Komende zondag 12 december worden tijdens een congres van het Internationaal Paralympisch Comité tien nieuwe bestuursleden gekozen. Esther Vergeer is door NOC*NSF voorgedragen voor deze internationale positie en maakt goede kans om tot het Governing Board van het IPC toe te treden. Dat is gelijk een goed moment om uit het rijke archief van vakblad Sport & Strategie een interview met de rolstoeltenniskampioene te halen. In 2011 sprak Frans Oosterwijk Vergeer over haar ambities die toen al veel verder dan het tennisveld reikten. In alles komt hier een voorvechtster voor de gehandicaptensport naar voren.
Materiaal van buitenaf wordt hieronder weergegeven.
-- B's merge loop produces exactly A's per-key records, grouped along the merged key list
lemma pv_rows_eq (single double : List (String × List (String × String))) (s d : List String) :
    (∀ k ∈ s, (PySem.Dict.mk single).get? k ≠ none) →
    (∀ k ∈ d, (PySem.Dict.mk double).get? k ≠ none) →
    (∀ k ∈ s, k ∉ d → (PySem.Dict.mk double).get? k = none) →
    (∀ k ∈ d, k ∉ s → (PySem.Dict.mk single).get? k = none) →
    s.Pairwise (· < ·) → d.Pairwise (· < ·) →
    pvMergeRows single double s d = (pvMergeKeys s d).flatMap (pvStepA single double) := by
  fun_induction pvMergeRows single double s d with
  | case1 => intro _ _ _ _ _ _; simp [pvMergeKeys]
  | case2 i sk ih =>
    intro hs1 hd1 hs2 hd2 hss hds
    obtain ⟨hsi, hss'⟩ := List.pairwise_cons.mp hss
    have hstep : pvStepA single double i = [pvRecS i] := by
      obtain ⟨sv, hsv⟩ := Option.ne_none_iff_exists'.mp (hs1 i (by simp))
      unfold pvStepA
      rw [hsv, hs2 i (by simp) (by simp)]
    rw [show pvMergeKeys (i :: sk) [] = i :: sk from by simp [pvMergeKeys], List.flatMap_cons, hstep,
      ih (fun k hk => hs1 k (by simp [hk])) hd1
        (fun k hk hk2 => hs2 k (by simp [hk]) hk2)
        (fun k hk _ => absurd hk (List.not_mem_nil)) hss' hds]
    simp [pvRecS, pvMergeKeys_nil_right]
  | case3 j dk ih =>
    intro hs1 hd1 hs2 hd2 hss hds
    obtain ⟨hdj, hds'⟩ := List.pairwise_cons.mp hds
    have hstep : pvStepA single double j = [pvRecD j] := by
      unfold pvStepA
      rw [hd2 j (by simp) (by simp)]
    rw [show pvMergeKeys [] (j :: dk) = j :: dk from by simp [pvMergeKeys], List.flatMap_cons, hstep,
      ih (fun k hk => absurd hk (List.not_mem_nil)) (fun k hk => hd1 k (by simp [hk]))
        (fun k hk _ => absurd hk (List.not_mem_nil))
        (fun k hk _ => hd2 k (by simp [hk]) (by simp)) hss hds']
    simp [pvRecD, pvMergeKeys_nil_left]
  | case4 i sk j dk hij ih =>
    intro hs1 hd1 hs2 hd2 hss hds
    obtain ⟨hsi, hss'⟩ := List.pairwise_cons.mp hss
    obtain ⟨hdj, hds'⟩ := List.pairwise_cons.mp hds
    have hnd : i ∉ j :: dk := by
      intro hm
      rcases List.mem_cons.mp hm with rfl | hm
      · exact absurd hij (lt_irrefl i)
      · exact absurd (hij.trans (hdj i hm)) (lt_irrefl i)
    have hstep : pvStepA single double i = [pvRecS i] := by
      obtain ⟨sv, hsv⟩ := Option.ne_none_iff_exists'.mp (hs1 i (by simp))
      unfold pvStepA
      rw [hsv, hs2 i (by simp) hnd]
    rw [show pvMergeKeys (i :: sk) (j :: dk) = i :: pvMergeKeys sk (j :: dk) from by
        simp [pvMergeKeys, hij],
      List.flatMap_cons, hstep,
      ih (fun k hk => hs1 k (by simp [hk])) hd1
        (fun k hk hk2 => hs2 k (by simp [hk]) hk2)
        (fun k hk hk2 => hd2 k hk (by
          intro hm
          rcases List.mem_cons.mp hm with rfl | hm
          · rcases List.mem_cons.mp hk with rfl | hk
            · exact absurd hij (lt_irrefl k)
            · exact absurd (hij.trans (hdj k hk)) (lt_irrefl k)
          · exact hk2 hm)) hss' hds]
    simp [pvRecS]
  | case5 i sk j dk hij hji ih =>
    intro hs1 hd1 hs2 hd2 hss hds
    obtain ⟨hsi, hss'⟩ := List.pairwise_cons.mp hss
    obtain ⟨hdj, hds'⟩ := List.pairwise_cons.mp hds
    have hns : j ∉ i :: sk := by
      intro hm
      rcases List.mem_cons.mp hm with rfl | hm
      · exact absurd hji (lt_irrefl j)
      · exact absurd (hji.trans (hsi j hm)) (lt_irrefl j)
    have hstep : pvStepA single double j = [pvRecD j] := by
      unfold pvStepA
      rw [hd2 j (by simp) hns]
    rw [show pvMergeKeys (i :: sk) (j :: dk) = j :: pvMergeKeys (i :: sk) dk from by
        simp [pvMergeKeys, hij, hji],
      List.flatMap_cons, hstep,
      ih hs1 (fun k hk => hd1 k (by simp [hk]))
        (fun k hk hk2 => hs2 k hk (by
          intro hm
          rcases List.mem_cons.mp hm with rfl | hm
          · rcases List.mem_cons.mp hk with rfl | hk
            · exact absurd hji (lt_irrefl k)
            · exact absurd (hji.trans (hsi k hk)) (lt_irrefl k)
          · exact hk2 hm))
        (fun k hk hk2 => hd2 k (by simp [hk]) hk2) hss hds']
    simp [pvRecD]
  | case6 i sk j dk hij hji ih =>
    intro hs1 hd1 hs2 hd2 hss hds
    have hej : i = j := le_antisymm (not_lt.mp hji) (not_lt.mp hij)
    subst hej
    obtain ⟨hsi, hss'⟩ := List.pairwise_cons.mp hss
    obtain ⟨hdi, hds'⟩ := List.pairwise_cons.mp hds
    obtain ⟨sv, hsv⟩ := Option.ne_none_iff_exists'.mp (hs1 i (by simp))
    obtain ⟨dv, hdv⟩ := Option.ne_none_iff_exists'.mp (hd1 i (by simp))
    have hstep : pvStepA single double i = pvChanged i sv dv := by
      unfold pvStepA
      rw [hsv, hdv]
    rw [show pvMergeKeys (i :: sk) (i :: dk) = i :: pvMergeKeys sk dk from by
        simp [pvMergeKeys],
      List.flatMap_cons, hstep,
      PySem.Dict.getD_eq_get?_getD, PySem.Dict.getD_eq_get?_getD, hsv, hdv,
      ih (fun k hk => hs1 k (by simp [hk])) (fun k hk => hd1 k (by simp [hk]))
        (fun k hk hk2 => hs2 k (by simp [hk]) (by
          intro hm
          rcases List.mem_cons.mp hm with rfl | hm
          · exact absurd (hsi k hk) (lt_irrefl k)
          · exact hk2 hm))
        (fun k hk hk2 => hd2 k (by simp [hk]) (by
          intro hm
          rcases List.mem_cons.mp hm with rfl | hm
          · exact absurd (hdi k hk) (lt_irrefl k)
          · exact hk2 hm)) hss' hds']
    rfl

theorem pv_main (single double : List (String × List (String × String))) :
    compare_validation_alt single double = compare_validation single double := by
  set sk := PySem.Set.ofList (single.map (fun p => p.1)) with hsk
  set dk := PySem.Set.ofList (double.map (fun p => p.1)) with hdk
  set s := PySem.List.sorted sk (fun x => x) with hs
  set d := PySem.List.sorted dk (fun x => x) with hd
  have hms : ∀ k, k ∈ s ↔ k ∈ sk := fun k => by
    rw [hs, PySem.List.mem_sorted]
  have hmd : ∀ k, k ∈ d ↔ k ∈ dk := fun k => by
    rw [hd, PySem.List.mem_sorted]
  have hss : s.Pairwise (· < ·) := by
    rw [hs, hsk]; exact PySem.List.sorted_ofList_pairwise_lt _
  have hds : d.Pairwise (· < ·) := by
    rw [hd, hdk]; exact PySem.List.sorted_ofList_pairwise_lt _
  -- the merged key list is exactly A's sorted union
  have hkeys : pvMergeKeys s d = PySem.List.sorted (PySem.Set.union sk dk) (fun x => x) := by
    have hU : PySem.Set.union sk dk = sk ++ PySem.Set.diff dk sk := by
      show PySem.Set.update sk dk = _
      rw [PySem.Set.update_eq_append_filter, PySem.Set.ofList_eq_self_of_nodup dk (PySem.Set.nodup_ofList _)]
      rfl
    have hfilter : d.filter (fun x => !(PySem.Set.contains s x)) =
        d.filter (fun x => !(PySem.Set.contains sk x)) := by
      refine List.filter_congr ?_
      intro k hk
      rw [pv_contains_mem, pv_contains_mem, decide_eq_decide.mpr (hms k)]
    have hperm : (pvMergeKeys s d).Perm (PySem.Set.union sk dk) := by
      refine (pv_mergeKeys_perm s d hss hds).trans ?_
      rw [hU, hfilter]
      exact (PySem.List.sorted_perm sk (fun x => x) false).append
        ((PySem.List.sorted_perm dk (fun x => x) false).filter _)
    exact (PySem.List.sorted_eq_of_perm_of_pairwise_lt _ _ (fun x => x) hperm (pv_mergeKeys_pairwise s d hss hds)).symm
  -- the side conditions of pv_rows_eq
  have hs1 : ∀ k ∈ s, (PySem.Dict.mk single).get? k ≠ none := by
    intro k hk h
    exact ((pv_get?_none_iff single k).mp h) ((hms k).mp hk)
  have hd1 : ∀ k ∈ d, (PySem.Dict.mk double).get? k ≠ none := by
    intro k hk h
    exact ((pv_get?_none_iff double k).mp h) ((hmd k).mp hk)
  have hs2 : ∀ k ∈ s, k ∉ d → (PySem.Dict.mk double).get? k = none := by
    intro k _ hk2
    exact (pv_get?_none_iff double k).mpr (fun hm => hk2 ((hmd k).mpr hm))
  have hd2 : ∀ k ∈ d, k ∉ s → (PySem.Dict.mk single).get? k = none := by
    intro k _ hk2
    exact (pv_get?_none_iff single k).mpr (fun hm => hk2 ((hms k).mpr hm))
  rw [compare_validation_alt, pvA_eq_flatMap, ← hsk, ← hdk, ← hs, ← hd, ← hkeys]
  exact pv_rows_eq single double s d hs1 hd1 hs2 hd2 hss hds

-- ===== VERDICT (by name: the statement is the Claim_ definition above) =====
theorem compare_validation_spec : Claim_equal_compare_validation := by
  intro single double _
  unfold Spec_compare_validation
  exact (pv_main single double).symm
Gehandicaptentopsport is net zo hard en competitief als valide topsport, aldus vijfvoudig paralympisch kampioen Esther Vergeer. Maar niemand weet het, want de media, Studio Sport voorop, besteden er nauwelijks aandacht aan. Om de gehandicaptensport populairder te maken en meer interesse te creëren voor de Paralympics in Londen, richtte Vergeer met vijf andere gehandicapte sporters Team ParaStars op. In Londen wil de dertigjarige Vergeer nog eenmaal toeslaan en haar status als koningin van het rolstoeltennis bevestigen. Is Londen haar eindstation? Ze is daar nog niet zeker van. Wel over haar carrière na het tennis.

Door Frans Oosterwijk

"Niet iedereen hoeft halleluja te roepen voor gehandicaptensport. Dat zou onrealistisch zijn en daar gaat het ook niet om. Het gaat mij om bewustwording, acceptatie, de erkenning dat gehandicaptensport erbij hoort. Zoals gehandicapten onderdeel zijn van de maatschappij, zo hoort gehandicaptensport bij de sport. Punt."

Toptennisster Esther Vergeer wil echt een verschil maken in de gehandicaptensport. Samen met haar manager Guido Klomp en Bob van Oosterhout van sportmarketingbureau Triple Double richtte ze begin dit jaar Team ParaStars op, een sterrenteam van zes paralympische topsporters, bestaande uit Marije Smits (atletiek), Barend Kol (zeilen), Anna Jochemsen (skiën), Mike van der Zanden (zwemmen), Ronald Hertog (atletiek) en Vergeer zelf. Ondersteund door zogenaamde ‘Superfans’, waaronder haar sponsor Ernst & Young, wil Team ParaStars de gehandicaptensport zodanig promoten, dat het Nederlandse publiek volgend jaar bij de Paralympische Spelen wellicht net zo enthousiast is over gehandicapte sporters als het bij de Olympische Spelen over valide sporters is.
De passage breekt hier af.